__What you are asked to do__:
Look through the listing below for the string "match". Show each line where it occurs.
START Data for the task
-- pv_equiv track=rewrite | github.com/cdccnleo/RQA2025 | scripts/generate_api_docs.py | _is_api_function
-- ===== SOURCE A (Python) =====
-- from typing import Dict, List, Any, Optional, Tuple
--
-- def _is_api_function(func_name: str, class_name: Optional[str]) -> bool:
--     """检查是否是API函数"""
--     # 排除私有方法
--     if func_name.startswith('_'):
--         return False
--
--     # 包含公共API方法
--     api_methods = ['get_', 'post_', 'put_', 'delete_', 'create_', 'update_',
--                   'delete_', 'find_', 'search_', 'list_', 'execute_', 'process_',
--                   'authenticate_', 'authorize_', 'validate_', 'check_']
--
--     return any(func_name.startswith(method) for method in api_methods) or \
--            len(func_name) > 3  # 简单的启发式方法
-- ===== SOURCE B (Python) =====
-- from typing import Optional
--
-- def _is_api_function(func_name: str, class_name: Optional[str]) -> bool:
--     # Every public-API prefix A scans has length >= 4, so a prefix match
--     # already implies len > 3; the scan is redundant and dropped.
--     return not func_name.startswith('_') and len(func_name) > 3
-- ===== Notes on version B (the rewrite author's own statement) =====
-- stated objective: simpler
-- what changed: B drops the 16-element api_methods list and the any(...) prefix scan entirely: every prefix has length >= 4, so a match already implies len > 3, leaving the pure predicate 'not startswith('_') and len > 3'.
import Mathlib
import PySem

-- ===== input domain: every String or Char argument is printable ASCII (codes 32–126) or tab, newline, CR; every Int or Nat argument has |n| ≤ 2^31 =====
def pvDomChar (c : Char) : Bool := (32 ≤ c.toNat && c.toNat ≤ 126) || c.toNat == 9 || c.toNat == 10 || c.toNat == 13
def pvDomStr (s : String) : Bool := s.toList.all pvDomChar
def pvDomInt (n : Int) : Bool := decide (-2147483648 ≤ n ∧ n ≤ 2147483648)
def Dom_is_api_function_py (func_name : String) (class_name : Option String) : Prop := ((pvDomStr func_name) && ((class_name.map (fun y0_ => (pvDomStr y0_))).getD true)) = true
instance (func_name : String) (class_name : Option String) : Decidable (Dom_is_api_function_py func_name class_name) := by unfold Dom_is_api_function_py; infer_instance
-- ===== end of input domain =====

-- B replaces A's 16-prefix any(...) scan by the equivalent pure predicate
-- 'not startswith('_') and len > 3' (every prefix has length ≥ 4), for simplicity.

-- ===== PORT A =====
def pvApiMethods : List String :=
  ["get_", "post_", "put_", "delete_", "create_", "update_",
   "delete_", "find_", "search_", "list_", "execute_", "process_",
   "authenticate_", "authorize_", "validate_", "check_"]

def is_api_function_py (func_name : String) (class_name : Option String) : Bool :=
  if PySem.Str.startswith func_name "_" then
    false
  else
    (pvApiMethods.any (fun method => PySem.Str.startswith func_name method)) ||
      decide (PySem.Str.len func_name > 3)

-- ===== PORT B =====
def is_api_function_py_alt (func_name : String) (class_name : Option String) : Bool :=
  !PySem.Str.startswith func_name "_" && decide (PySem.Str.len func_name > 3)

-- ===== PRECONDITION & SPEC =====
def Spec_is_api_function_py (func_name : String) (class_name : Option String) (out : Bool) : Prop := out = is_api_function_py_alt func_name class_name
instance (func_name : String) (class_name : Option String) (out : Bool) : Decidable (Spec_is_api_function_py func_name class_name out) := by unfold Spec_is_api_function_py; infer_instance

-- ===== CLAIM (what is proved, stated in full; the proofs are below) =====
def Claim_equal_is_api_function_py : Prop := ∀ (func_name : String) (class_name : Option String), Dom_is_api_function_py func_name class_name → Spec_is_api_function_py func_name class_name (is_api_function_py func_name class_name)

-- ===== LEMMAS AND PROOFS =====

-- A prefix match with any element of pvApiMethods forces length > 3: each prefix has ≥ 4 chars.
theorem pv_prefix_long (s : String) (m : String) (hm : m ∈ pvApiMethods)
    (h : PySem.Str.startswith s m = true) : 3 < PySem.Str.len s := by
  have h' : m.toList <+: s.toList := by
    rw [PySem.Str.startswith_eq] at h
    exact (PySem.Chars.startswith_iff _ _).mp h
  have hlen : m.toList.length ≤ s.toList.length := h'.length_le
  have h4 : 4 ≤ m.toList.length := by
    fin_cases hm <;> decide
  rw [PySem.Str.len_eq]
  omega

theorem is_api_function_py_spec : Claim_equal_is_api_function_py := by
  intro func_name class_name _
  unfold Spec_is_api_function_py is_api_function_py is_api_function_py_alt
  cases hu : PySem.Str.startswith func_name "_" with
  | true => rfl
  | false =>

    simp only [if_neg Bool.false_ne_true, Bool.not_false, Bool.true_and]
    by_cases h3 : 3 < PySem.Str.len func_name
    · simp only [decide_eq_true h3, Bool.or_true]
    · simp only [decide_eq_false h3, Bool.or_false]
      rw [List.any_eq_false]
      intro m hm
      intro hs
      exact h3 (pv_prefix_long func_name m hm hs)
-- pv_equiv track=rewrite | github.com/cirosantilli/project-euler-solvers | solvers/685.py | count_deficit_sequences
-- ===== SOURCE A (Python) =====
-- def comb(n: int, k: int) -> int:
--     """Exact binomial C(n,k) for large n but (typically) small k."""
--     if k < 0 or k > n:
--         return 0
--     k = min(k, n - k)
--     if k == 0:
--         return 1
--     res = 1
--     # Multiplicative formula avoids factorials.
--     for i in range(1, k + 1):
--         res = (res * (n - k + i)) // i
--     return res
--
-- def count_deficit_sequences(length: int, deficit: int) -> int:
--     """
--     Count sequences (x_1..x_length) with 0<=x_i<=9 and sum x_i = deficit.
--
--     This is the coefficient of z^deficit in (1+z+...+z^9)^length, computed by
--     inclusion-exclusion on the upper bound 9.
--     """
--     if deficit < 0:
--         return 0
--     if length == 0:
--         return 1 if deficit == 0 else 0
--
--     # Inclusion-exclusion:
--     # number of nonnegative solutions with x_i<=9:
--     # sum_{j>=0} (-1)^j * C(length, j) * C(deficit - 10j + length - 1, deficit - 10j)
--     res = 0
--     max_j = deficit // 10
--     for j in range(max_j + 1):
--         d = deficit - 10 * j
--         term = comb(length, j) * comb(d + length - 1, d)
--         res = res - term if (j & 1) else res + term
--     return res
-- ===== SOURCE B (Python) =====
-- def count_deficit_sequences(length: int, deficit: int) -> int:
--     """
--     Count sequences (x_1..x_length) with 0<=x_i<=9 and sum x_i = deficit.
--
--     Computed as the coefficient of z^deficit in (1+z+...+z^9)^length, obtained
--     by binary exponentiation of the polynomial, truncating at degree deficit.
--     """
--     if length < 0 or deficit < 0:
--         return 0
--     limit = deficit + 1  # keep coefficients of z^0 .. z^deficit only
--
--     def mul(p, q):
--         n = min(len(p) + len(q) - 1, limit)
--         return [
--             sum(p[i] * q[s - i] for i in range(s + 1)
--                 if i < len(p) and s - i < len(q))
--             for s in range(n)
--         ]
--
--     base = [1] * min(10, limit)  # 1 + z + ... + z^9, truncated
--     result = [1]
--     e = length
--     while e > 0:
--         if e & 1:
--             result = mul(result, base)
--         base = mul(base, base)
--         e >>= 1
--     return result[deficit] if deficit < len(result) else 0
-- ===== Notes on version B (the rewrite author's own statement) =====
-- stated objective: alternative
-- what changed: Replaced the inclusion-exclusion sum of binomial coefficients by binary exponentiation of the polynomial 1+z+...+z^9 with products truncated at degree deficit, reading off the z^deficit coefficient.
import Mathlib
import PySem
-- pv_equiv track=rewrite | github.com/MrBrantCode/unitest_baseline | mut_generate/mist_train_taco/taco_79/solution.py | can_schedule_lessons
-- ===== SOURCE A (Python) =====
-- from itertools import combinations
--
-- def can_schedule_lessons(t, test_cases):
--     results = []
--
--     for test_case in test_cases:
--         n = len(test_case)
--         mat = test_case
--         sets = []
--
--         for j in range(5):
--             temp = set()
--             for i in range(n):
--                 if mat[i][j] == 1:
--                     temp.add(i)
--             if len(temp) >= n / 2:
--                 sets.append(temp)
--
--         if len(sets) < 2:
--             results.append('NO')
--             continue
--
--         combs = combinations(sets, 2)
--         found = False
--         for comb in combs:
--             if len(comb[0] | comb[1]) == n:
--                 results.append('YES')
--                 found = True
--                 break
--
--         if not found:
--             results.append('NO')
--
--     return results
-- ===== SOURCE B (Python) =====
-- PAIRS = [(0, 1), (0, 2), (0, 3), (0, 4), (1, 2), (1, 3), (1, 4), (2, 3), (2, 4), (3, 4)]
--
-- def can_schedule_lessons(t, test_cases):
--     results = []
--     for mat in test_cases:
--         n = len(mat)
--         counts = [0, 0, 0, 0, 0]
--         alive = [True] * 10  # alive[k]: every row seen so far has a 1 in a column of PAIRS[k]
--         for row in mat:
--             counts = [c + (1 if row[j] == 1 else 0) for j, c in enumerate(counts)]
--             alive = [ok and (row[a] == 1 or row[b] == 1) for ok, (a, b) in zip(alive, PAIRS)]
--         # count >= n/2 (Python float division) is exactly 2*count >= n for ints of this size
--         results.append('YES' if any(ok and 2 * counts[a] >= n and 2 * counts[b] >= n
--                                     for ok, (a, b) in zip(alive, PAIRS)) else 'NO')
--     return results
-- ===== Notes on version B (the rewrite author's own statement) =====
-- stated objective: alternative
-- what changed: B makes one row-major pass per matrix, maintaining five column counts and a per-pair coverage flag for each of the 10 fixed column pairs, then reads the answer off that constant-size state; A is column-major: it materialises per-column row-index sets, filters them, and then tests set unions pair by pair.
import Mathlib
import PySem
END Data for the task
__Result for this task__:
--     # Every public-API prefix A scans has length >= 4, so a prefix match
-- what changed: B drops the 16-element api_methods list and the any(...) prefix scan entirely: every prefix has length >= 4, so a match already implies len > 3, leaving the pure predicate 'not startswith('_') and len > 3'.
-- A prefix match with any element of pvApiMethods forces length > 3: each prefix has ≥ 4 chars.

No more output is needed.